International Journal of Computer Applications |
Foundation of Computer Science (FCS), NY, USA |
Volume 66 - Number 20 |
Year of Publication: 2013 |
Authors: Jeby K Luthiya, C. Umamaheswari |
10.5120/11198-6213 |
Jeby K Luthiya, C. Umamaheswari . Development of Replica Free Repositories using Particle Swarm Optimization Algorithm. International Journal of Computer Applications. 66, 20 ( March 2013), 8-13. DOI=10.5120/11198-6213
The increasing volume of information available in digital media becomes a challenging problem for data administrators. Usually built on data gathered from different sources, data repositories such as those used by digital libraries and e-commerce brokers present records with disparate schemata and structures.
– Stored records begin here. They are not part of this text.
-- pv_equiv track=rewrite | github.com/memologoped/columnsAgent | utils.py | generate_freq_table
-- ===== SOURCE A (Python) =====
-- def generate_freq_table(data: str, k: int) -> dict:
--     table = {}
--     for i in range(len(data) - k):
--         x = data[i:i + k]
--         y = data[i + k]
--
--         if table.get(x) is None:
--             table[x] = {}
--             table[x][y] = 1
--         else:
--             if table[x].get(y) is None:
--                 table[x][y] = 1
--             else:
--                 table[x][y] += 1
--     return table
-- ===== SOURCE B (Python) =====
-- def generate_freq_table(data: str, k: int) -> dict:
--     follow = {}
--     for i in range(len(data) - k):
--         follow.setdefault(data[i:i + k], []).append(data[i + k])
--     return {x: {y: ys.count(y) for y in dict.fromkeys(ys)} for x, ys in follow.items()}
-- ===== Notes on version B (the rewrite author's own statement) =====
-- stated objective: alternative
-- what changed: Instead of incrementing nested counters inline with three-way None checks, B first groups the data into lists of following characters per k-gram, then in a separate pass turns each list into a frequency dict by counting over its ordered-deduplicated characters.
import Mathlib
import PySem

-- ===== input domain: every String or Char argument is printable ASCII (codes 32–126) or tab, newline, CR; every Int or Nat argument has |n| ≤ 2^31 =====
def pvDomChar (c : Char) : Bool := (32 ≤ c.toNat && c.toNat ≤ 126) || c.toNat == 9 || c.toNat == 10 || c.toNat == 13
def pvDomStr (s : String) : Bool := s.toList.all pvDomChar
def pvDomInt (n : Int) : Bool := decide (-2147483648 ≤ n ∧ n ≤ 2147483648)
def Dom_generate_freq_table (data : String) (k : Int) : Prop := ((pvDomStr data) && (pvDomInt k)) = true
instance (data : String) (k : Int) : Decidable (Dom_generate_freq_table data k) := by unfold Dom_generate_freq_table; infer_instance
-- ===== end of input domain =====

-- B groups the following characters per k-gram first and counts them in a separate pass
-- (ordered dedup + count), instead of A's inline nested-counter increments; same cost class.

-- ===== PORT A =====
def generate_freq_table (data : String) (k : Int) : List (String × List (String × Int)) :=
  let cs := data.toList
  let table := (PySem.List.pyRange 0 ((cs.length : Int) - k) 1).foldl
    (fun (table : PySem.Dict String (PySem.Dict String Int)) i =>
      let x : String := String.ofList (PySem.List.slice cs (some i) (some (i + k)))
      let y : String := String.ofList [PySem.List.pyGetD cs (i + k) 'a']
      match table.get? x with
      | none => table.insert x ((PySem.Dict.empty).insert y 1)
      | some inner =>
        match inner.get? y with
        | none => table.insert x (inner.insert y 1)
        | some c => table.insert x (inner.insert y (c + 1)))
    PySem.Dict.empty
  table.items.map (fun p => (p.1, p.2.items))

-- ===== PORT B =====
def generate_freq_table_alt (data : String) (k : Int) : List (String × List (String × Int)) :=
  let cs := data.toList
  let follow := (PySem.List.pyRange 0 ((cs.length : Int) - k) 1).foldl
    (fun (d : PySem.Dict String (List String)) i =>
      d.modify (String.ofList (PySem.List.slice cs (some i) (some (i + k)))) []
        (· ++ [String.ofList [PySem.List.pyGetD cs (i + k) 'a']]))
    PySem.Dict.empty
  follow.items.map
    (fun p => (p.1, (PySem.List.dedup p.2).map (fun y => (y, (PySem.List.count p.2 y : Int)))))

-- ===== PRECONDITION & SPEC =====
-- Pre_ excludes exactly k < -len(data), where Python A raises IndexError on data[i+k] (and B raises too).
def Pre_generate_freq_table (data : String) (k : Int) : Prop := -(data.toList.length : Int) ≤ k
instance (data : String) (k : Int) : Decidable (Pre_generate_freq_table data k) := by
  unfold Pre_generate_freq_table; infer_instance
def pvWitness_generate_freq_table : String × Int := ("abcab", 1)

def Spec_generate_freq_table (data : String) (k : Int) (out : List (String × List (String × Int))) : Prop := out = generate_freq_table_alt data k
instance (data : String) (k : Int) (out : List (String × List (String × Int))) : Decidable (Spec_generate_freq_table data k out) := by unfold Spec_generate_freq_table; infer_instance

-- ===== CLAIM (what is proved, stated in full; the proofs are below) =====
def Claim_equal_generate_freq_table : Prop := ∀ (data : String) (k : Int), Dom_generate_freq_table data k → Pre_generate_freq_table data k → Spec_generate_freq_table data k (generate_freq_table data k)

-- ===== LEMMAS AND PROOFS =====

-- A's counting table is B's grouping table with every value list replaced by its Counter.
def pvMapC (d : PySem.Dict String (List String)) : PySem.Dict String (PySem.Dict String Int) :=
  PySem.Dict.mk (d.items.map (fun p => (p.1, PySem.Dict.counter p.2)))

theorem pvMapC_get? (d : PySem.Dict String (List String)) (x : String) :
    (pvMapC d).get? x = (d.get? x).map PySem.Dict.counter := by
  simp [pvMapC, PySem.Dict.get?, List.find?_map, Function.comp_def]

theorem pvMapC_contains (d : PySem.Dict String (List String)) (x : String) :
    (pvMapC d).contains x = d.contains x := by
  simp [pvMapC, PySem.Dict.contains, List.any_map, Function.comp_def]

theorem pvMapC_insert (d : PySem.Dict String (List String)) (x : String) (ys : List String) :
    pvMapC (d.insert x ys) = (pvMapC d).insert x (PySem.Dict.counter ys) := by
  apply PySem.Dict.ext
  cases hc : d.contains x with
  | true =>
      rw [PySem.Dict.items_insert_of_contains _ _ (by rw [pvMapC_contains]; exact hc)]
      simp only [pvMapC, PySem.Dict.items_insert_of_contains _ _ hc, List.map_map]
      apply List.map_congr_left
      intro p _
      by_cases hpx : p.1 = x <;> simp [hpx]
  | false =>
      rw [PySem.Dict.items_insert_of_not_contains _ _ (by rw [pvMapC_contains]; exact hc)]
      simp [pvMapC, PySem.Dict.items_insert_of_not_contains _ _ hc]

theorem pvMapC_getD (d : PySem.Dict String (List String)) (x : String) :
    (pvMapC d).getD x PySem.Dict.empty = PySem.Dict.counter (d.getD x []) := by
  cases h : d.get? x <;> simp [PySem.Dict.getD, pvMapC_get?, h, PySem.Dict.counter]

-- one loop step: A's three-way branch on pvMapC d equals pvMapC of B's list-append step
theorem pvStep (d : PySem.Dict String (List String)) (x y : String) :
    (match (pvMapC d).get? x with
     | none => (pvMapC d).insert x ((PySem.Dict.empty).insert y 1)
     | some inner =>
       match inner.get? y with
       | none => (pvMapC d).insert x (inner.insert y 1)
       | some c => (pvMapC d).insert x (inner.insert y (c + 1)))
    = pvMapC (d.modify x [] (· ++ [y])) := by
  have hmod : d.modify x [] (· ++ [y]) = d.insert x (d.getD x [] ++ [y]) := rfl
  rw [hmod, pvMapC_insert, PySem.Dict.counter_append_singleton]
  have hm : (PySem.Dict.counter (d.getD x [])).modify y 0 (· + 1)
      = (PySem.Dict.counter (d.getD x [])).insert y
          ((PySem.Dict.counter (d.getD x [])).getD y 0 + 1) := rfl
  rw [hm, ← pvMapC_getD]
  cases hx : (pvMapC d).get? x with
  | none =>
      simp only [PySem.Dict.getD, hx, Option.getD_none]
      norm_num [PySem.Dict.getD]
  | some inner =>
      simp only [PySem.Dict.getD, hx, Option.getD_some]
      cases hy : inner.get? y with
      | none => simp
      | some c => simp

-- loop invariant over any index list
theorem pvLoop (cs : List Char) (k : Int) (l : List Int) (d : PySem.Dict String (List String)) :
    l.foldl
      (fun (table : PySem.Dict String (PySem.Dict String Int)) i =>
        let x : String := String.ofList (PySem.List.slice cs (some i) (some (i + k)))
        let y : String := String.ofList [PySem.List.pyGetD cs (i + k) 'a']
        match table.get? x with
        | none => table.insert x ((PySem.Dict.empty).insert y 1)
        | some inner =>
          match inner.get? y with
          | none => table.insert x (inner.insert y 1)
          | some c => table.insert x (inner.insert y (c + 1)))
      (pvMapC d)
    = pvMapC (l.foldl
        (fun (d : PySem.Dict String (List String)) i =>
          d.modify (String.ofList (PySem.List.slice cs (some i) (some (i + k)))) []
            (· ++ [String.ofList [PySem.List.pyGetD cs (i + k) 'a']])) d) := by
  induction l generalizing d with
  | nil => rfl
  | cons i t ih =>
      simp only [List.foldl_cons]
      rw [pvStep, ih]

-- ===== VERDICT (by name: the statement is the Claim_ definition above) =====
theorem generate_freq_table_spec : Claim_equal_generate_freq_table := by
  intro data k _ _
  unfold Spec_generate_freq_table
  have hempty : (PySem.Dict.empty : PySem.Dict String (PySem.Dict String Int))
      = pvMapC PySem.Dict.empty := rfl
  simp only [generate_freq_table, generate_freq_table_alt]
  rw [hempty, pvLoop]
  simp only [pvMapC, List.map_map]
  apply List.map_congr_left
  intro p _
  simp [PySem.Dict.items_counter, PySem.List.dedup]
The increased volume even created redundant data also in the database. So a system or method is become immense to control the redundancy and duplication. In the proposed approach, a method that makes use of PSO (Particle Swarm Optimization) algorithm for generating the optimal similarity measure to decide whether the data is duplicate or not. PSO algorithm is used to generate the optimal similarity measure for the training datasets. Once the optimal similarity measure obtained, the deduplication of remaining datasets is done with the help of optimal similarity measure generated from the PSO algorithm.